Assurance vie : comment optimiser la fiscalité de vos rachats ?

Lorsque vous effectuez un retrait (rachat) total ou partiel, les produits (intérêts et plus-values) de votre assurance vie sont imposés selon un barème qui varie en fonction de l’ancienneté de votre contrat au moment du rachat. Voici ce que vous devez savoir pour optimiser cette fiscalité…
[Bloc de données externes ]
-- pv_equiv track=rewrite | github.com/ekzm8523/CodingTestPractice | python/toss_next_2022/1.py | solution
-- ===== SOURCE A (Python) =====
-- def solution(skills, team, k):
--     """
--     prefix sum을 사용? two pointer?
--     둘 다 연산량은 비슷할 것 같고 추가 공간복잡도가 필요없는 two pointer가 나을듯
--     """
--     min_team, max_team = min(team) - 1, max(team) - 1
--
--     weight_sum = answer = sum(skills[:k])
--     if 0 <= min_team and max_team <= k - 1:
--         answer *= 2
--     for i in range(k, len(skills)):
--         weight_sum -= skills[i - k]
--         weight_sum += skills[i]
--         if i - k + 1 <= min_team and max_team <= i:
--             answer = max(weight_sum * 2, answer)
--         else:
--             answer = max(weight_sum, answer)
--
--     return answer
-- ===== SOURCE B (Python) =====
-- def solution(skills, team, k):
--     n = len(skills)
--     lo, hi = min(team) - 1, max(team) - 1
--     prefix = [0]
--     total = 0
--     for x in skills:
--         total += x
--         prefix.append(total)
--     best = None
--     for j in range(max(n - k, 0) + 1):
--         s = prefix[min(j + k, n)] - prefix[j]
--         val = 2 * s if j <= lo and hi <= j + k - 1 else s
--         if best is None or val > best:
--             best = val
--     return best
-- ===== Notes on version B (the rewrite author's own statement) =====
-- stated objective: alternative
-- what changed: Replaces the incremental sliding-window sum with a special-cased first window by a prefix-sum table and a single uniform loop over window starts computing each window sum by subtraction.
import Mathlib
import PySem

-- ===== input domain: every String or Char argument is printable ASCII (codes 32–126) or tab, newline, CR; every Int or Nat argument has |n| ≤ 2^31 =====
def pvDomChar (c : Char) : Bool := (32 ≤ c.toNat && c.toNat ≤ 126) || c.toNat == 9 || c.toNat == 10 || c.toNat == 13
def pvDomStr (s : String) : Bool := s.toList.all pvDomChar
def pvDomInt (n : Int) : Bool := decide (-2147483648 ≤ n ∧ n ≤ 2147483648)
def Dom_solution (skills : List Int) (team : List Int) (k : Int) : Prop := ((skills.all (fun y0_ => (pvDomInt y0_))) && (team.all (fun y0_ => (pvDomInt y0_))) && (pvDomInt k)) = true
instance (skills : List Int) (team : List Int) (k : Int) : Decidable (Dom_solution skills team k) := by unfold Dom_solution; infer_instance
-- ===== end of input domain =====

-- B replaces A's incremental sliding-window sum (with its special-cased first window)
-- by a prefix-sum table and one uniform loop over window starts (alternative decomposition, same cost).


-- ===== PORT A =====
-- the body of A's sliding-window for-loop (named for the proofs; same code)
def stepA (skills : List Int) (lo hi kk : Int) (st : Int × Int) (i : Int) : Int × Int :=
  let w := st.1 - PySem.List.pyGetD skills (i - kk) 0 + PySem.List.pyGetD skills i 0
  (w, if i - kk + 1 ≤ lo ∧ hi ≤ i then max (w * 2) st.2 else max w st.2)

def solution (skills : List Int) (team : List Int) (k : Int) : Int :=
  -- min(team)/max(team): ValueError on empty team is excluded by Pre_solution
  let lo : Int := (PySem.List.min? team (fun x => x)).getD 0 - 1
  let hi : Int := (PySem.List.max? team (fun x => x)).getD 0 - 1
  let init : Int := (PySem.List.slice skills none (some k)).sum
  let answer0 : Int := if 0 ≤ lo ∧ hi ≤ k - 1 then init * 2 else init
  -- for i in range(k, len(skills)); IndexError on k < 0 is excluded by Pre_solution
  let st := (PySem.List.pyRange k (skills.length : Int) 1).foldl (stepA skills lo hi k) (init, answer0)
  st.2

-- ===== PORT B =====
-- body of B's prefix-building loop (named for the proofs; same code)
def buildStep (st : List Int × Int) (x : Int) : List Int × Int :=
  let total := st.2 + x
  (st.1 ++ [total], total)

-- body of B's window loop (named for the proofs; same code)
def stepB (prefixL : List Int) (n lo hi kk : Int) (best : Option Int) (j : Int) : Option Int :=
  let s := PySem.List.pyGetD prefixL (min (j + kk) n) 0 - PySem.List.pyGetD prefixL j 0
  let val := if j ≤ lo ∧ hi ≤ j + kk - 1 then 2 * s else s
  match best with
  | none => some val
  | some b => if val > b then some val else some b

def solution_alt (skills : List Int) (team : List Int) (k : Int) : Int :=
  let n : Int := (skills.length : Int)
  -- min(team)/max(team): ValueError on empty team is excluded by Pre_solution
  let lo : Int := (PySem.List.min? team (fun x => x)).getD 0 - 1
  let hi : Int := (PySem.List.max? team (fun x => x)).getD 0 - 1
  let prefixL := (skills.foldl buildStep ([0], 0)).1
  let best := (PySem.List.pyRange 0 (max (n - k) 0 + 1) 1).foldl (stepB prefixL n lo hi k) none
  -- the loop runs at least once, so best is never none; the default is never used
  best.getD 0

-- ===== PRECONDITION & SPEC =====
-- Pre_ excludes exactly the inputs on which A raises: empty team (ValueError from min) and k < 0 (IndexError).
def Pre_solution (skills : List Int) (team : List Int) (k : Int) : Prop := team ≠ [] ∧ 0 ≤ k
instance (skills : List Int) (team : List Int) (k : Int) : Decidable (Pre_solution skills team k) := by unfold Pre_solution; infer_instance
def pvWitness_solution : List Int × List Int × Int := ([1, 2, 3, 4], [2], 2)

def Spec_solution (skills : List Int) (team : List Int) (k : Int) (out : Int) : Prop := out = solution_alt skills team k
instance (skills : List Int) (team : List Int) (k : Int) (out : Int) : Decidable (Spec_solution skills team k out) := by unfold Spec_solution; infer_instance

-- ===== CLAIM (what is proved, stated in full; the proofs are below) =====
def Claim_equal_solution : Prop := ∀ (skills : List Int) (team : List Int) (k : Int), Dom_solution skills team k → Pre_solution skills team k → Spec_solution skills team k (solution skills team k)

-- ===== LEMMAS AND PROOFS =====

-- prefix sum of the first i elements
def pvP (skills : List Int) (i : Nat) : Int := (skills.take i).sum

-- candidate value of the window starting at j (doubled when it contains the team range)
def pvG (skills : List Int) (lo hi : Int) (K : Nat) (j : Nat) : Int :=
  let s := pvP skills (min (j + K) skills.length) - pvP skills j
  if (j : Int) ≤ lo ∧ hi ≤ (j : Int) + (K : Int) - 1 then 2 * s else s

theorem pvP_zero (skills : List Int) : pvP skills 0 = 0 := rfl

theorem pvP_clamp (skills : List Int) (m : Nat) :
    pvP skills (min m skills.length) = pvP skills m := by
  by_cases h : m ≤ skills.length
  · rw [min_eq_left h]
  · have h' : skills.length ≤ m := by omega
    rw [min_eq_right h']
    unfold pvP
    rw [List.take_of_length_le h', List.take_length]

theorem pvP_succ (skills : List Int) (m : Nat) (h : m < skills.length) :
    pvP skills (m + 1) = pvP skills m + skills.getD m 0 := by
  unfold pvP
  rw [List.sum_take_succ skills m h]
  simp [List.getD_eq_getElem?_getD, List.getElem?_eq_getElem h]

theorem pvP_cons (x : Int) (xs : List Int) (m : Nat) :
    pvP (x :: xs) (m + 1) = x + pvP xs m := by
  simp [pvP]

-- A's sliding-window loop computes the running max of pvG over window starts j+1 .. j+m
theorem loopA (skills : List Int) (lo hi : Int) (K : Nat) :
    ∀ (m j : Nat) (ans : Int), j + K + m = skills.length →
    ((PySem.List.pyRange ((j + K : Nat) : Int) ((skills.length : Nat) : Int) 1).foldl
      (stepA skills lo hi (K : Int)) (pvP skills (j + K) - pvP skills j, ans)).2
    = (List.range' (j + 1) m).foldl (fun a t => max (pvG skills lo hi K t) a) ans := by
  intro m
  induction m with
  | zero =>
    intro j ans h
    rw [PySem.List.pyRange_one_eq_nil (by exact_mod_cast Nat.le_of_eq (by omega))]
    simp [List.range']
  | succ m ih =>
    intro j ans h
    have hlt : ((j + K : Nat) : Int) < ((skills.length : Nat) : Int) := by
      exact_mod_cast (by omega : j + K < skills.length)
    rw [PySem.List.pyRange_one_cons hlt, List.foldl_cons]
    have hstep : stepA skills lo hi (K : Int) (pvP skills (j + K) - pvP skills j, ans) ((j + K : Nat) : Int)
        = (pvP skills ((j + 1) + K) - pvP skills (j + 1), max (pvG skills lo hi K (j + 1)) ans) := by
      simp only [stepA]
      have e1 : ((j + K : Nat) : Int) - (K : Int) = ((j : Nat) : Int) := by push_cast; ring
      rw [e1, PySem.List.pyGetD_natCast, PySem.List.pyGetD_natCast]
      have hw : pvP skills (j + K) - pvP skills j - skills.getD j 0 + skills.getD (j + K) 0
          = pvP skills ((j + 1) + K) - pvP skills (j + 1) := by
        have h2 : (j + 1) + K = (j + K) + 1 := by omega
        rw [h2, pvP_succ skills (j + K) (by omega), pvP_succ skills j (by omega)]
        ring
      rw [hw]
      have hcond : (((j : Nat) : Int) + 1 ≤ lo ∧ hi ≤ ((j + K : Nat) : Int))
          ↔ (((j + 1 : Nat) : Int) ≤ lo ∧ hi ≤ ((j + 1 : Nat) : Int) + (K : Int) - 1) := by
        omega
      rw [if_congr hcond rfl rfl]
      simp only [pvG]
      rw [min_eq_left (by omega : (j + 1) + K ≤ skills.length)]
      rw [mul_comm (pvP skills ((j + 1) + K) - pvP skills (j + 1)) 2,
        apply_ite (fun z => max z ans)]
    rw [hstep]
    have hcast : ((j + K : Nat) : Int) + 1 = (((j + 1) + K : Nat) : Int) := by push_cast; ring
    rw [hcast, List.range'_succ, List.foldl_cons]
    exact ih (j + 1) (max (pvG skills lo hi K (j + 1)) ans) (by omega)

-- B's prefix-building loop yields the table of prefix sums
theorem buildB (xs : List Int) : ∀ (acc : List Int) (t : Int),
    xs.foldl buildStep (acc, t)
    = (acc ++ (List.range xs.length).map (fun i => t + pvP xs (i + 1)), t + xs.sum) := by
  induction xs with
  | nil => intro acc t; simp [pvP]
  | cons x xs ih =>
    intro acc t
    rw [List.foldl_cons]
    show xs.foldl buildStep (acc ++ [t + x], t + x) = _
    rw [ih]
    refine Prod.ext ?_ ?_
    · simp only [List.length_cons, List.range_succ_eq_map, List.map_cons, List.map_map,
        List.append_assoc, List.singleton_append]
      congr 1
      congr 1
      · rw [pvP_cons x xs 0, pvP_zero]
        ring
      · apply List.map_congr_left
        intro i _
        simp only [Function.comp_apply]
        rw [pvP_cons]
        ring
    · simp only [List.sum_cons]
      ring

-- B's window loop folds max of pvG over j .. j+m-1
theorem loopB (skills : List Int) (lo hi : Int) (K : Nat) (prefixL : List Int)
    (hgd : ∀ m : Nat, m ≤ skills.length → PySem.List.pyGetD prefixL ((m : Nat) : Int) 0 = pvP skills m) :
    ∀ (m j : Nat) (b : Int), j + m ≤ skills.length + 1 →
    (PySem.List.pyRange ((j : Nat) : Int) ((j + m : Nat) : Int) 1).foldl
      (stepB prefixL ((skills.length : Nat) : Int) lo hi (K : Int)) (some b)
    = some ((List.range' j m).foldl (fun a t => max (pvG skills lo hi K t) a) b) := by
  intro m
  induction m with
  | zero =>
    intro j b h
    simp only [Nat.add_zero]
    rw [PySem.List.pyRange_one_eq_nil (le_refl _)]
    simp [List.range']
  | succ m ih =>
    intro j b h
    have hlt : ((j : Nat) : Int) < ((j + (m + 1) : Nat) : Int) := by
      exact_mod_cast (by omega : j < j + (m + 1))
    rw [PySem.List.pyRange_one_cons hlt, List.foldl_cons]
    have hstep : stepB prefixL ((skills.length : Nat) : Int) lo hi (K : Int) (some b) ((j : Nat) : Int)
        = some (max (pvG skills lo hi K j) b) := by
      simp only [stepB]
      have hmin : min (((j : Nat) : Int) + (K : Int)) ((skills.length : Nat) : Int)
          = ((min (j + K) skills.length : Nat) : Int) := by omega
      rw [hmin, hgd _ (by omega), hgd j (by omega)]
      show (if pvG skills lo hi K j > b then some (pvG skills lo hi K j) else some b)
          = some (max (pvG skills lo hi K j) b)
      by_cases hbv : b < pvG skills lo hi K j
      · rw [if_pos hbv, max_eq_left hbv.le]
      · rw [if_neg hbv, max_eq_right (not_lt.mp hbv)]
    rw [hstep]
    have hc2 : ((j : Nat) : Int) + 1 = (((j + 1) : Nat) : Int) := by push_cast; ring
    have hc3 : ((j + (m + 1) : Nat) : Int) = (((j + 1) + m : Nat) : Int) := by push_cast; ring
    rw [hc2, hc3, List.range'_succ, List.foldl_cons]
    exact ih (j + 1) (max (pvG skills lo hi K j) b) (by omega)

-- ===== VERDICT (by name: the statement is the Claim_ definition above) =====
theorem solution_spec : Claim_equal_solution := by
  unfold Claim_equal_solution
  intro skills team k hdom hpre
  obtain ⟨hteam, hk⟩ := hpre
  unfold Spec_solution
  lift k to ℕ using hk with K
  simp only [solution, solution_alt]
  set lo : Int := (PySem.List.min? team (fun x => x)).getD 0 - 1 with hlo
  set hi : Int := (PySem.List.max? team (fun x => x)).getD 0 - 1 with hhi
  have hplist : (skills.foldl buildStep ([0], 0)).1 = (List.range (skills.length + 1)).map (pvP skills) := by
    rw [buildB]
    simp only [List.range_succ_eq_map, List.map_cons, List.map_map, List.singleton_append]
    congr 1
    apply List.map_congr_left
    intro i _
    simp only [Function.comp_apply, Nat.succ_eq_add_one]
    ring
  rw [hplist]
  have hgd : ∀ m : Nat, m ≤ skills.length →
      PySem.List.pyGetD ((List.range (skills.length + 1)).map (pvP skills)) ((m : Nat) : Int) 0 = pvP skills m := by
    intro m hm
    rw [PySem.List.pyGetD_natCast]
    rw [List.getD_eq_getElem?_getD, List.getElem?_map, List.getElem?_range (by omega)]
    rfl
  rw [PySem.List.slice_to_natCast]
  have hinit : (skills.take K).sum = pvP skills K := rfl
  rw [hinit]
  have hpos : (0 : Int) < max ((skills.length : Int) - (K : Int)) 0 + 1 := by omega
  rw [PySem.List.pyRange_one_cons hpos, List.foldl_cons]
  have hstep0 : stepB ((List.range (skills.length + 1)).map (pvP skills)) ((skills.length : Nat) : Int) lo hi (K : Int) none 0
      = some (pvG skills lo hi K 0) := by
    simp only [stepB]
    have hmin : min ((0 : Int) + (K : Int)) ((skills.length : Nat) : Int)
        = ((min (0 + K) skills.length : Nat) : Int) := by omega
    rw [hmin, hgd _ (by omega), PySem.List.pyGetD_zero]
    have h0 : ((List.range (skills.length + 1)).map (pvP skills)).getD 0 0 = pvP skills 0 := by
      rw [List.range_succ_eq_map]
      simp
    rw [h0]
    simp only [pvG]
    have hcond : ((0 : Int) ≤ lo ∧ hi ≤ (0 : Int) + (K : Int) - 1)
        ↔ (((0 : Nat) : Int) ≤ lo ∧ hi ≤ ((0 : Nat) : Int) + (K : Int) - 1) := by omega
    rw [if_congr hcond rfl rfl]
  rw [hstep0]
  have hg0 : (if 0 ≤ lo ∧ hi ≤ (K : Int) - 1 then pvP skills K * 2 else pvP skills K)
      = pvG skills lo hi K 0 := by
    simp only [pvG]
    have hs : pvP skills (min (0 + K) skills.length) - pvP skills 0 = pvP skills K := by
      rw [Nat.zero_add, pvP_clamp, pvP_zero, sub_zero]
    rw [hs]
    have hcond : (0 ≤ lo ∧ hi ≤ (K : Int) - 1)
        ↔ (((0 : Nat) : Int) ≤ lo ∧ hi ≤ ((0 : Nat) : Int) + (K : Int) - 1) := by omega
    rw [if_congr hcond rfl rfl]
    split_ifs <;> ring
  by_cases hKn : K ≤ skills.length
  · have hA := loopA skills lo hi K (skills.length - K) 0
      (if 0 ≤ lo ∧ hi ≤ (K : Int) - 1 then pvP skills K * 2 else pvP skills K) (by omega)
    simp only [Nat.zero_add, pvP_zero, sub_zero] at hA
    rw [hA]
    have hB := loopB skills lo hi K ((List.range (skills.length + 1)).map (pvP skills)) hgd
      (skills.length - K) 1 (pvG skills lo hi K 0) (by omega)
    have e1 : ((1 : Nat) : Int) = (0 : Int) + 1 := by simp
    have e2 : ((1 + (skills.length - K) : Nat) : Int) = max ((skills.length : Int) - (K : Int)) 0 + 1 := by omega
    rw [e1, e2] at hB
    rw [hB, hg0]
    rfl
  · have hKn' : skills.length < K := by omega
    rw [PySem.List.pyRange_one_eq_nil (by exact_mod_cast hKn'.le : ((skills.length : Nat) : Int) ≤ ((K : Nat) : Int))]
    have e3 : max ((skills.length : Int) - (K : Int)) 0 + 1 = 1 := by omega
    rw [e3, PySem.List.pyRange_one_eq_nil (show (1 : Int) ≤ 0 + 1 by omega)]
    simp only [List.foldl_nil]
    rw [hg0]
    rfl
Choisir le mode d’imposition le plus approprié à votre situation

Quelle que soit la date d’entrée en vigueur de votre contrat, vous pouvez choisir entre la soumission des produits au barème progressif de l’impôt sur le revenu (IR) et le prélèvement forfaitaire libératoire (PFL).

Pour faire le bon choix et bénéficier pleinement des avantages fiscaux de l’assurance vie, comparez le taux d’imposition des 2 options :
– Choix 1 : imposition au barème progressif de l’IR. C’est le mode d’imposition des produits par défaut en l’absence de demande contraire de l’assuré.
– Choix 2 : application du PFL (sur demande). Cette option doit être exercée pour chaque contrat au plus tard au moment du rachat. Le taux du PFL diminue en fonction de l’ancienneté de votre contrat d’assurance vie. Les modalités d’imposition sont donc différentes selon l’ancienneté du contrat au moment du rachat.

Des produits soumis aux prélèvements sociaux

Que vous ayez choisi d’intégrer vos produits à votre déclaration de revenus ou l’option du PFL, vos produits restent soumis aux prélèvements sociaux d’un montant global de 12,1 % (pour 2009).

Les cas d’exonération

Les rachats sont exonérés d’impôt, quelle que soit la durée du contrat, dans les cas suivants :
– licenciement du bénéficiaire des produits ou de son conjoint,
– mise à la retraite anticipée du bénéficiaire ou de son conjoint,
– invalidité du bénéficiaire ou de son conjoint, correspondant au classement dans la 2ème ou 3ème catégorie prévues à l’article L 341-4 du code de la Sécurité sociale.